(Saved data entries)
***

-- pv_equiv track=rewrite | github.com/SravyaSajja88/secure-opt-passes | secure-opt-passes/src/feature_extractor.py | _estimate_loops
-- ===== SOURCE A (Python) =====
-- def _estimate_loops(ir: str) -> int:
--     """Estimate number of loops (heuristic: back edges in CFG)"""
--     # Simple heuristic: count branches to earlier labels
--     # This is approximate but sufficient for features
--     lines = ir.split('\n')
--     labels = set()
--     branches_back = 0
--
--     for line in lines:
--         line = line.strip()
--         # Track labels
--         if line.endswith(':') and not line.startswith(';'):
--             label = line[:-1].strip()
--             labels.add(label)
--         # Check branches
--         if 'br ' in line:
--             # Extract label names
--             parts = line.split()
--             for part in parts:
--                 if part.startswith('%') and part.rstrip(',') in labels:
--                     branches_back += 1
--
--     return branches_back // 2  # Approximate (back edges counted multiple times)
-- ===== SOURCE B (Python) =====
-- def _estimate_loops(ir: str) -> int:
--     """Estimate number of loops (heuristic: back edges in CFG)"""
--     lines = [l.strip() for l in ir.split('\n')]
--     # First pass: first defining line index of each label.
--     first_def = {}
--     for i, line in enumerate(lines):
--         if line.endswith(':') and not line.startswith(';'):
--             first_def.setdefault(line[:-1].strip(), i)
--     # Second pass: count branch operands naming an already-defined label.
--     total = sum(
--         1
--         for i, line in enumerate(lines)
--         if 'br ' in line
--         for part in line.split()
--         if part.startswith('%') and first_def.get(part.rstrip(','), i + 1) <= i
--     )
--     return total // 2
-- ===== Notes on version B (the rewrite author's own statement) =====
-- stated objective: alternative
-- what changed: Replaces the single pass with a progressively-grown label set by two passes: first a dict from each label to its first defining line index, then a comprehension-sum over enumerated lines counting branch operands whose first definition index is <= the current line.
import Mathlib
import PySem

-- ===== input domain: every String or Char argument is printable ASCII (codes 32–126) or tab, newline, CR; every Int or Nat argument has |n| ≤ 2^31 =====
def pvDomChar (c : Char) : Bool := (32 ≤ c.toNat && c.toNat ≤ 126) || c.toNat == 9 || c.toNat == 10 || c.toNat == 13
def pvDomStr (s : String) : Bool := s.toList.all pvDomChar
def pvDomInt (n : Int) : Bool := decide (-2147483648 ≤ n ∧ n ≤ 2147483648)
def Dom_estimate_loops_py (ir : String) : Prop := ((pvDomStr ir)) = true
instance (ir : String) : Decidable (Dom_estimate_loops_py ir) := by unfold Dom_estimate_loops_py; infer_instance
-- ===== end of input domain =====

-- B replaces A's single pass with a progressively-grown label set by two passes (a
-- first-definition-index dict, then a counting pass over enumerated lines); same
-- return value, no speed claim (objective: alternative).

-- ===== PORT A =====
-- shared primitive: exact port of str.rstrip(',') (PySem has no rstrip-with-chars)
def pyRstripComma (cs : List Char) : List Char := (cs.reverse.dropWhile (· == ',')).reverse

-- line.endswith(':') and not line.startswith(';')
def pvIsLabelLine (l : List Char) : Bool :=
  PySem.Chars.endswith l [':'] && !(PySem.Chars.startswith l [';'])

-- line[:-1].strip()
def pvLabelOf (l : List Char) : List Char :=
  PySem.Chars.strip (PySem.List.slice l none (some (-1)))

def estimate_loops_py (ir : String) : Int :=
  let lines := PySem.Chars.splitOn ir.toList ['\n']
  let st := lines.foldl
    (fun (st : PySem.Set (List Char) × Int) rawLine =>
      let line := PySem.Chars.strip rawLine
      let labels :=
        if pvIsLabelLine line then PySem.Set.add st.1 (pvLabelOf line) else st.1
      let bb :=
        if PySem.Chars.isIn ['b', 'r', ' '] line then
          (PySem.Chars.split₀ line).foldl
            (fun acc part =>
              if PySem.Chars.startswith part ['%'] &&
                  PySem.Set.contains labels (pyRstripComma part)
              then acc + 1 else acc) st.2
        else st.2
      (labels, bb))
    (PySem.Set.empty, 0)
  PySem.Int.floordiv st.2 2

-- ===== PORT B =====
def estimate_loops_py_alt (ir : String) : Int :=
  let lines := (PySem.Chars.splitOn ir.toList ['\n']).map PySem.Chars.strip
  let firstDef := (PySem.List.enumerate lines 0).foldl
    (fun (d : PySem.Dict (List Char) Int) p =>
      if pvIsLabelLine p.2 then PySem.Dict.setdefault d (pvLabelOf p.2) p.1 else d)
    PySem.Dict.empty
  let total := (PySem.List.enumerate lines 0).foldl
    (fun (acc : Int) p =>
      if PySem.Chars.isIn ['b', 'r', ' '] p.2 then
        (PySem.Chars.split₀ p.2).foldl
          (fun a part =>
            if PySem.Chars.startswith part ['%'] &&
                decide (PySem.Dict.getD firstDef (pyRstripComma part) (p.1 + 1) ≤ p.1)
            then a + 1 else a) acc
      else acc)
    0
  PySem.Int.floordiv total 2

-- ===== PRECONDITION & SPEC =====
def Spec_estimate_loops_py (ir : String) (out : Int) : Prop := out = estimate_loops_py_alt ir
instance (ir : String) (out : Int) : Decidable (Spec_estimate_loops_py ir out) := by unfold Spec_estimate_loops_py; infer_instance

-- ===== CLAIM (what is proved, stated in full; the proofs are below) =====
def Claim_equal_estimate_loops_py : Prop := ∀ (ir : String), Dom_estimate_loops_py ir → Spec_estimate_loops_py ir (estimate_loops_py ir)

-- ===== LEMMAS AND PROOFS =====

-- A's per-line set update
def pvSetStep (s : PySem.Set (List Char)) (l : List Char) : PySem.Set (List Char) :=
  if pvIsLabelLine l then PySem.Set.add s (pvLabelOf l) else s

-- A's label set after the first k (stripped) lines
def pvSetAfter (L : List (List Char)) (k : Nat) : PySem.Set (List Char) :=
  (L.take k).foldl pvSetStep PySem.Set.empty

-- the predicate B's dict search uses
def pvDefines (lab : List Char) (l : List Char) : Bool := pvIsLabelLine l && pvLabelOf l == lab

-- B's dict-building step
def pvDictStep (d : PySem.Dict (List Char) Int) (p : Int × List Char) : PySem.Dict (List Char) Int :=
  if pvIsLabelLine p.2 then PySem.Dict.setdefault d (pvLabelOf p.2) p.1 else d

lemma pv_mem_foldl_setStep (P : List (List Char)) (s : PySem.Set (List Char)) (lab : List Char) :
    lab ∈ P.foldl pvSetStep s ↔ lab ∈ s ∨ ∃ l ∈ P, pvDefines lab l := by
  induction P generalizing s with
  | nil => simp
  | cons l P ih =>
    simp only [List.foldl_cons, ih, List.mem_cons, pvSetStep, pvDefines]
    by_cases h : pvIsLabelLine l = true
    · simp [h, PySem.Set.mem_add, beq_iff_eq]
      tauto
    · simp [h]

lemma pv_setAfter_contains (L : List (List Char)) (k : Nat) (lab : List Char) :
    PySem.Set.contains (pvSetAfter L k) lab = true ↔
      ∃ j, j < k ∧ ∃ h : j < L.length, pvDefines lab L[j] = true := by
  rw [PySem.Set.contains_iff, pvSetAfter, pv_mem_foldl_setStep]
  constructor
  · rintro (h | ⟨l, hl, hd⟩)
    · simp [PySem.Set.empty] at h
    · obtain ⟨j, hj, hget⟩ := List.mem_iff_getElem.mp hl
      have hjk : j < k := by simpa using lt_of_lt_of_le hj (by simp)
      have hlen : j < L.length := by simp at hj; omega
      refine ⟨j, hjk, hlen, ?_⟩
      rw [← hget] at hd
      simpa [List.getElem_take] using hd
  · rintro ⟨j, hjk, hlen, hd⟩
    refine Or.inr ⟨L[j], ?_, hd⟩
    have : (L.take k)[j]'(by simp; omega) = L[j] := by simp [List.getElem_take]
    exact this ▸ List.getElem_mem _

-- dict characterisation: get? on the built dict is the first defining index
lemma pv_get?_buildDict (L : List (List Char)) (n : Int) (d0 : PySem.Dict (List Char) Int)
    (lab : List Char) :
    ((PySem.List.enumerate L n).foldl pvDictStep d0).get? lab =
      match d0.get? lab with
      | some v => some v
      | none => (List.findIdx? (pvDefines lab) L).map (fun j => n + (j : Int)) := by
  induction L generalizing n d0 with
  | nil => cases h : d0.get? lab <;> simp [PySem.List.enumerate, h]
  | cons l L ih =>
    rw [PySem.List.enumerate_cons, List.foldl_cons, ih]
    by_cases hlab : pvIsLabelLine l = true
    · by_cases heq : pvLabelOf l = lab
      · have hdef : pvDefines lab l = true := by simp [pvDefines, hlab, heq]
        cases h : d0.get? lab with
        | some v =>
          have : (pvDictStep d0 (n, l)).get? lab = some v := by
            simp only [pvDictStep, hlab, if_true, heq]
            rw [PySem.Dict.get?_setdefault_self, h]; rfl
          simp [this]
        | none =>
          have : (pvDictStep d0 (n, l)).get? lab = some n := by
            simp only [pvDictStep, hlab, if_true, heq]
            rw [PySem.Dict.get?_setdefault_self, h]; rfl
          simp [this, List.findIdx?_cons, hdef]
      · have hdef : pvDefines lab l = false := by simp [pvDefines, heq]
        have hget : (pvDictStep d0 (n, l)).get? lab = d0.get? lab := by
          simp only [pvDictStep, hlab, if_true]
          exact PySem.Dict.get?_setdefault_of_ne d0 n (Ne.symm heq)
        rw [hget]
        cases h : d0.get? lab with
        | some v => simp
        | none =>
          simp only [List.findIdx?_cons, hdef]
          cases hf : List.findIdx? (pvDefines lab) L <;> simp
          ring
    · have hdef : pvDefines lab l = false := by simp [pvDefines, hlab]
      have hget : pvDictStep d0 (n, l) = d0 := by simp [pvDictStep, hlab]
      rw [hget]
      cases h : d0.get? lab with
      | some v => simp
      | none =>
        simp only [List.findIdx?_cons, hdef]
        cases hf : List.findIdx? (pvDefines lab) L <;> simp
        ring

lemma pv_guard_iff (L : List (List Char)) (k : Nat) (_hk : k < L.length) (lab : List Char) :
    (PySem.Dict.getD ((PySem.List.enumerate L 0).foldl pvDictStep PySem.Dict.empty) lab ((k : Int) + 1) ≤ (k : Int)) ↔
      ∃ j, j < k + 1 ∧ ∃ h : j < L.length, pvDefines lab L[j] = true := by
  rw [PySem.Dict.getD_eq_get?_getD, pv_get?_buildDict]
  simp only [PySem.Dict.get?_empty]
  cases hf : List.findIdx? (pvDefines lab) L with
  | none =>
    show ((k : Int) + 1 ≤ (k : Int)) ↔ _
    rw [List.findIdx?_eq_none_iff] at hf
    constructor
    · intro h; omega
    · rintro ⟨j, _, hj, hd⟩
      exact absurd (hf _ (List.getElem_mem hj)) (by simp [hd])
  | some i =>
    obtain ⟨hi, hpi, hmin⟩ := List.findIdx?_eq_some_iff_getElem.mp hf
    show (0 + (i : Int) ≤ (k : Int)) ↔ _
    rw [zero_add]
    constructor
    · intro h
      refine ⟨i, ?_, hi, hpi⟩
      have h' : (i : Int) ≤ (k : Int) := h
      omega
    · rintro ⟨j, hjk, hj, hd⟩
      have hij : i ≤ j := by
        by_contra hlt
        exact (hmin j (by omega)) hd
      have h1 : (i : Int) ≤ (j : Int) := by exact_mod_cast hij
      have h2 : (j : Int) < (k : Int) + 1 := by exact_mod_cast hjk
      omega

-- A's per-line pair step (set update, then branch-operand count against the UPDATED set)
def pvCountA (s : PySem.Set (List Char)) (line : List Char) (acc : Int) : Int :=
  if PySem.Chars.isIn ['b', 'r', ' '] line then
    (PySem.Chars.split₀ line).foldl
      (fun a part =>
        if PySem.Chars.startswith part ['%'] && PySem.Set.contains s (pyRstripComma part)
        then a + 1 else a) acc
  else acc

def pvAStep (st : PySem.Set (List Char) × Int) (line : List Char) : PySem.Set (List Char) × Int :=
  (pvSetStep st.1 line, pvCountA (pvSetStep st.1 line) line st.2)

-- B's per-line counting step against the prebuilt dict
def pvBStep (d : PySem.Dict (List Char) Int) (acc : Int) (p : Int × List Char) : Int :=
  if PySem.Chars.isIn ['b', 'r', ' '] p.2 then
    (PySem.Chars.split₀ p.2).foldl
      (fun a part =>
        if PySem.Chars.startswith part ['%'] &&
            decide (PySem.Dict.getD d (pyRstripComma part) (p.1 + 1) ≤ p.1)
        then a + 1 else a) acc
  else acc

lemma pv_setAfter_succ (L : List (List Char)) (k : Nat) (hk : k < L.length) :
    pvSetAfter L (k + 1) = pvSetStep (pvSetAfter L k) (L[k]'hk) := by
  have h : L.take (k + 1) = L.take k ++ [L[k]'hk] := by
    rw [List.take_add_one, List.getElem?_eq_getElem hk]
    rfl
  unfold pvSetAfter
  rw [h, List.foldl_append]
  rfl

lemma pv_pass2 (L : List (List Char))
    (suf : List (List Char)) (k : Nat) (hk : L.drop k = suf) (acc : Int) :
    (suf.foldl pvAStep (pvSetAfter L k, acc)).2 =
      (PySem.List.enumerate suf (k : Int)).foldl
        (pvBStep ((PySem.List.enumerate L 0).foldl pvDictStep PySem.Dict.empty)) acc := by
  induction suf generalizing k acc with
  | nil => simp [PySem.List.enumerate]
  | cons l rest ih =>
    have hklen : k < L.length := by
      by_contra h
      rw [List.drop_eq_nil_of_le (by omega)] at hk
      exact List.cons_ne_nil l rest hk.symm
    have hcons := List.drop_eq_getElem_cons hklen
    rw [hk] at hcons
    have hLk : L[k]'hklen = l := (List.cons.injEq .. ▸ hcons.symm).1
    have hrest : L.drop (k + 1) = rest := (List.cons.injEq .. ▸ hcons.symm).2
    rw [List.foldl_cons, PySem.List.enumerate_cons, List.foldl_cons]
    have hset : pvSetStep (pvSetAfter L k) l = pvSetAfter L (k + 1) := by
      rw [pv_setAfter_succ L k hklen, hLk]
    have hcount : pvCountA (pvSetAfter L (k + 1)) l acc =
        pvBStep ((PySem.List.enumerate L 0).foldl pvDictStep PySem.Dict.empty) acc ((k : Int), l) := by
      unfold pvCountA pvBStep
      by_cases hbr : PySem.Chars.isIn ['b', 'r', ' '] l = true
      · simp only [hbr, if_true]
        refine PySem.List.foldl_congr_mem _ _ _ _ ?_
        intro a part _
        have hb : PySem.Set.contains (pvSetAfter L (k + 1)) (pyRstripComma part) =
            decide (PySem.Dict.getD
              ((PySem.List.enumerate L 0).foldl pvDictStep PySem.Dict.empty)
              (pyRstripComma part) ((k : Int) + 1) ≤ (k : Int)) := by
          rw [Bool.eq_iff_iff, decide_eq_true_eq, pv_setAfter_contains,
            pv_guard_iff L k hklen]
        rw [hb]
      · simp [hbr]
    show (rest.foldl pvAStep
        (pvSetStep (pvSetAfter L k) l, pvCountA (pvSetStep (pvSetAfter L k) l) l acc)).2 = _
    rw [hset, hcount]
    have := ih (k + 1) hrest
      (pvBStep ((PySem.List.enumerate L 0).foldl pvDictStep PySem.Dict.empty) acc ((k : Int), l))
    rw [this]
    norm_num

theorem pv_main (ir : String) : estimate_loops_py ir = estimate_loops_py_alt ir := by
  show PySem.Int.floordiv
      ((List.foldl (fun st raw => pvAStep st (PySem.Chars.strip raw))
        (PySem.Set.empty, 0) (PySem.Chars.splitOn ir.toList ['\n'])).2) 2
    = PySem.Int.floordiv
      ((PySem.List.enumerate ((PySem.Chars.splitOn ir.toList ['\n']).map PySem.Chars.strip) 0).foldl
        (pvBStep ((PySem.List.enumerate ((PySem.Chars.splitOn ir.toList ['\n']).map PySem.Chars.strip) 0).foldl
          pvDictStep PySem.Dict.empty)) 0) 2
  rw [← List.foldl_map (f := PySem.Chars.strip) (g := pvAStep)]
  congr 1
  have h := pv_pass2 ((PySem.Chars.splitOn ir.toList ['\n']).map PySem.Chars.strip)
    ((PySem.Chars.splitOn ir.toList ['\n']).map PySem.Chars.strip) 0 (by simp) 0
  simpa [pvSetAfter] using h

-- ===== VERDICT (by name: the statement is the Claim_ definition above) =====
theorem estimate_loops_py_spec : Claim_equal_estimate_loops_py := by
  intro ir _
  unfold Spec_estimate_loops_py
  exact pv_main ir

***

From the entries above, print the lines beginning at the one with "show (0 + (i : Int) ≤ (k : Int)) ↔ _" and stopping after the one with "(pvSetStep st.1 line, pvCountA", exactly as written and with nothing else.

• RESULT OF THIS EXERCISE
    show (0 + (i : Int) ≤ (k : Int)) ↔ _
    rw [zero_add]
    constructor
    · intro h
      refine ⟨i, ?_, hi, hpi⟩
      have h' : (i : Int) ≤ (k : Int) := h
      omega
    · rintro ⟨j, hjk, hj, hd⟩
      have hij : i ≤ j := by
        by_contra hlt
        exact (hmin j (by omega)) hd
      have h1 : (i : Int) ≤ (j : Int) := by exact_mod_cast hij
      have h2 : (j : Int) < (k : Int) + 1 := by exact_mod_cast hjk
      omega

-- A's per-line pair step (set update, then branch-operand count against the UPDATED set)
def pvCountA (s : PySem.Set (List Char)) (line : List Char) (acc : Int) : Int :=
  if PySem.Chars.isIn ['b', 'r', ' '] line then
    (PySem.Chars.split₀ line).foldl
      (fun a part =>
        if PySem.Chars.startswith part ['%'] && PySem.Set.contains s (pyRstripComma part)
        then a + 1 else a) acc
  else acc

def pvAStep (st : PySem.Set (List Char) × Int) (line : List Char) : PySem.Set (List Char) × Int :=
  (pvSetStep st.1 line, pvCountA (pvSetStep st.1 line) line st.2)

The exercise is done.